PROBLEM TO WORK ON |
Below are entries; copy exactly the lines from the one with "p).length]'h) := by" through the one with "have hTle : T", both included, and leave out the rest.

DATA RECORDS |
━━━━
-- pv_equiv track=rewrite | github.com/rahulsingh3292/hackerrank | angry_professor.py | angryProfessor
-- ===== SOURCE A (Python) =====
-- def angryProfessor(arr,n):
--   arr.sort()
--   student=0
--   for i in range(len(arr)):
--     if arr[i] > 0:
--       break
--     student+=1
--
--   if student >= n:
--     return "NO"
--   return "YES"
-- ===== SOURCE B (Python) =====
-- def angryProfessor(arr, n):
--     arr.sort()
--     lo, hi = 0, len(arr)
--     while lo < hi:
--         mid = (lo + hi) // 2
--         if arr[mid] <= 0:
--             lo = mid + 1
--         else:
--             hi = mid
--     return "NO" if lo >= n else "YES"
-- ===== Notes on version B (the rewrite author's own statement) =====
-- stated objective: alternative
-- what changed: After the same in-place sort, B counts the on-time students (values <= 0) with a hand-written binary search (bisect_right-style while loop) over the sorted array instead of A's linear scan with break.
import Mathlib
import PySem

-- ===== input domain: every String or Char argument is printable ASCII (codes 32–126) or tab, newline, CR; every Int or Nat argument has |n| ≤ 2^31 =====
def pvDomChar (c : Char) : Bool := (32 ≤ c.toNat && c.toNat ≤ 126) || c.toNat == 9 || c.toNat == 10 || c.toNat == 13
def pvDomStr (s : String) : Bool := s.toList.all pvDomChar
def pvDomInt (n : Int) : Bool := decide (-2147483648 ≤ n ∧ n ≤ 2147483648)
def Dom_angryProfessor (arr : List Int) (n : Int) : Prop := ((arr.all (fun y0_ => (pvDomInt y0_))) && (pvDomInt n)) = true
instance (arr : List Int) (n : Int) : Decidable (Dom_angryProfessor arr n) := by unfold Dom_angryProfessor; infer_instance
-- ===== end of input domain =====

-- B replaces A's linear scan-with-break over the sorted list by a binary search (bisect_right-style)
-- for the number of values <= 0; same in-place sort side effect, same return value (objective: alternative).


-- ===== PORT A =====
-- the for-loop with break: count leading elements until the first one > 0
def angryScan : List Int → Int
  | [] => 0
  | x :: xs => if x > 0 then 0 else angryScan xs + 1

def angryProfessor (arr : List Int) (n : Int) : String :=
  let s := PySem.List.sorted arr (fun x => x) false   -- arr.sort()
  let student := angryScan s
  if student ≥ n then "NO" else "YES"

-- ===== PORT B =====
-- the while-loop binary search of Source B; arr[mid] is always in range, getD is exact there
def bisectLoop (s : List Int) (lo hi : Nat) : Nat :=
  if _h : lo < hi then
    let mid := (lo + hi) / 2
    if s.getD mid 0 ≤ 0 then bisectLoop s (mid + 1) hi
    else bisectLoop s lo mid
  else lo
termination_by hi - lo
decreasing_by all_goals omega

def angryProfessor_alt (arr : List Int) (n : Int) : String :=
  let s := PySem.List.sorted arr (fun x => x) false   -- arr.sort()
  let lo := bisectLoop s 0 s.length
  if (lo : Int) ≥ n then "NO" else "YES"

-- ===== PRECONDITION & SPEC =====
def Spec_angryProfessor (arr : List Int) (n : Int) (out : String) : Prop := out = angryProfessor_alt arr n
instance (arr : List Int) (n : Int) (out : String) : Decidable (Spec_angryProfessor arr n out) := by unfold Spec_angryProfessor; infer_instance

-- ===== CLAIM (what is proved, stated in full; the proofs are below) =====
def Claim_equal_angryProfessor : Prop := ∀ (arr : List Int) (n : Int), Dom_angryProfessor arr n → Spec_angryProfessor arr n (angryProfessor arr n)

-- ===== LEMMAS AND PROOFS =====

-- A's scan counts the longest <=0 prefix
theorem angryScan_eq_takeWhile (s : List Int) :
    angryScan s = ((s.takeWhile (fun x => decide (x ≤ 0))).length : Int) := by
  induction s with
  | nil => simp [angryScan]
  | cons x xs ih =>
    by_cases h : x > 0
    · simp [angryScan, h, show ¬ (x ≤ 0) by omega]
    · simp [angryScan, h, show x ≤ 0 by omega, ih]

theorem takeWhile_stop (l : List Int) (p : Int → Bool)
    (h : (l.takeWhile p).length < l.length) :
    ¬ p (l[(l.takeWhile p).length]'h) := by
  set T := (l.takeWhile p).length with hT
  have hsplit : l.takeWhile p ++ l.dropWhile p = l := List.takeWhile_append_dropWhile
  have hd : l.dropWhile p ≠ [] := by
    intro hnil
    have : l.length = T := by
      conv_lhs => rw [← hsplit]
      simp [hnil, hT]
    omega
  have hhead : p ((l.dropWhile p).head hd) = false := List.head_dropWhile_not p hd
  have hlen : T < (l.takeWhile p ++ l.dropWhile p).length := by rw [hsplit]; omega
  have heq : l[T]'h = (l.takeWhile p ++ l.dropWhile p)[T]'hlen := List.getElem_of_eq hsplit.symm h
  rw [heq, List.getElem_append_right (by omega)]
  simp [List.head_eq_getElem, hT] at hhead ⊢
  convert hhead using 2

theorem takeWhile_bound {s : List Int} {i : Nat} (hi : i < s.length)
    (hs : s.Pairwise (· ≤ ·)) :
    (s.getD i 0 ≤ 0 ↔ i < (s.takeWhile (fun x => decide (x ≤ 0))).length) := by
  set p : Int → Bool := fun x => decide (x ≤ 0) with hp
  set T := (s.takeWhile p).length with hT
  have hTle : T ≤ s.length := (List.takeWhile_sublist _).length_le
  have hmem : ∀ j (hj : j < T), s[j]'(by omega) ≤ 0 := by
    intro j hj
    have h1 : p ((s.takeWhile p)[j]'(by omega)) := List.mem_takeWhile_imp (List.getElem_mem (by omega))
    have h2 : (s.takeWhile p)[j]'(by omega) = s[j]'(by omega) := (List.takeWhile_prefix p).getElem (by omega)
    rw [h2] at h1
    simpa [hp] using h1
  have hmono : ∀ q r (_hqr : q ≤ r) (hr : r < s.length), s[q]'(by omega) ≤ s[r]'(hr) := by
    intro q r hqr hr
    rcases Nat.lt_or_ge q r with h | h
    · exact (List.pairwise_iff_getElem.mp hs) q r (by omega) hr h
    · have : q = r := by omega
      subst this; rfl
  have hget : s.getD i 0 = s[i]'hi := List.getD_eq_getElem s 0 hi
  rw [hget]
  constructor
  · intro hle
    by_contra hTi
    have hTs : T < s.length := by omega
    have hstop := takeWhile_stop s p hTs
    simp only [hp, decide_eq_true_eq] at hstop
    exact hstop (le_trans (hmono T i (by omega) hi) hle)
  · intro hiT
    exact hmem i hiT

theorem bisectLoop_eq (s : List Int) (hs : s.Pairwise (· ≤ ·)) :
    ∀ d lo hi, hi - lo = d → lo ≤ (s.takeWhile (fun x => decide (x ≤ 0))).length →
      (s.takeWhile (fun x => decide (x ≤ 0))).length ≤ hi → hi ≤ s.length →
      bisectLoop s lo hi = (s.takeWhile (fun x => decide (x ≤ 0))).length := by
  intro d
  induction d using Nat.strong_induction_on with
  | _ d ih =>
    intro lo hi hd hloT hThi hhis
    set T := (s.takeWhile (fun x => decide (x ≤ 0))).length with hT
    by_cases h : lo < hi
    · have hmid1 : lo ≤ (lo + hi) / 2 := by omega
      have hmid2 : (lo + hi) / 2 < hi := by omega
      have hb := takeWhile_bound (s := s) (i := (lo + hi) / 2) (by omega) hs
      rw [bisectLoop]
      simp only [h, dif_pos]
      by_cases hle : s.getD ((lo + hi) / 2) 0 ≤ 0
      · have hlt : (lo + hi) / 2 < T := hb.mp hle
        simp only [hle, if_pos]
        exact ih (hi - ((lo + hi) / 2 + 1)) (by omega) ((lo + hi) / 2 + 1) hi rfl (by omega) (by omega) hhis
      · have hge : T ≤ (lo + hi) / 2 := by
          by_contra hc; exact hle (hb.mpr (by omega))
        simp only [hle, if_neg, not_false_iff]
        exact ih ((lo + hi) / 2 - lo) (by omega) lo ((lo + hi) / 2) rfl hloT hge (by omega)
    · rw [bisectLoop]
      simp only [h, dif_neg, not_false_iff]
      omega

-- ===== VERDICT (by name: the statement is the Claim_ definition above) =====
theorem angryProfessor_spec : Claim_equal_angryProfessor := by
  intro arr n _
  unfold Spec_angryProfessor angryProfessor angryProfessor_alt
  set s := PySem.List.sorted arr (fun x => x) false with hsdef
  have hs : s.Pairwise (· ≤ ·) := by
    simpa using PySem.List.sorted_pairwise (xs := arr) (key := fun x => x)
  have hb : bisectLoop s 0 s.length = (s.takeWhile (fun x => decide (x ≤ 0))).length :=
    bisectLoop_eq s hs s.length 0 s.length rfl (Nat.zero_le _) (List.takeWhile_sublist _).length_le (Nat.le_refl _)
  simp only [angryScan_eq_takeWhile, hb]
━━━━
RESULT |
    ¬ p (l[(l.takeWhile p).length]'h) := by
  set T := (l.takeWhile p).length with hT
  have hsplit : l.takeWhile p ++ l.dropWhile p = l := List.takeWhile_append_dropWhile
  have hd : l.dropWhile p ≠ [] := by
    intro hnil
    have : l.length = T := by
      conv_lhs => rw [← hsplit]
      simp [hnil, hT]
    omega
  have hhead : p ((l.dropWhile p).head hd) = false := List.head_dropWhile_not p hd
  have hlen : T < (l.takeWhile p ++ l.dropWhile p).length := by rw [hsplit]; omega
  have heq : l[T]'h = (l.takeWhile p ++ l.dropWhile p)[T]'hlen := List.getElem_of_eq hsplit.symm h
  rw [heq, List.getElem_append_right (by omega)]
  simp [List.head_eq_getElem, hT] at hhead ⊢
  convert hhead using 2

theorem takeWhile_bound {s : List Int} {i : Nat} (hi : i < s.length)
    (hs : s.Pairwise (· ≤ ·)) :
    (s.getD i 0 ≤ 0 ↔ i < (s.takeWhile (fun x => decide (x ≤ 0))).length) := by
  set p : Int → Bool := fun x => decide (x ≤ 0) with hp
  set T := (s.takeWhile p).length with hT
  have hTle : T ≤ s.length := (List.takeWhile_sublist _).length_le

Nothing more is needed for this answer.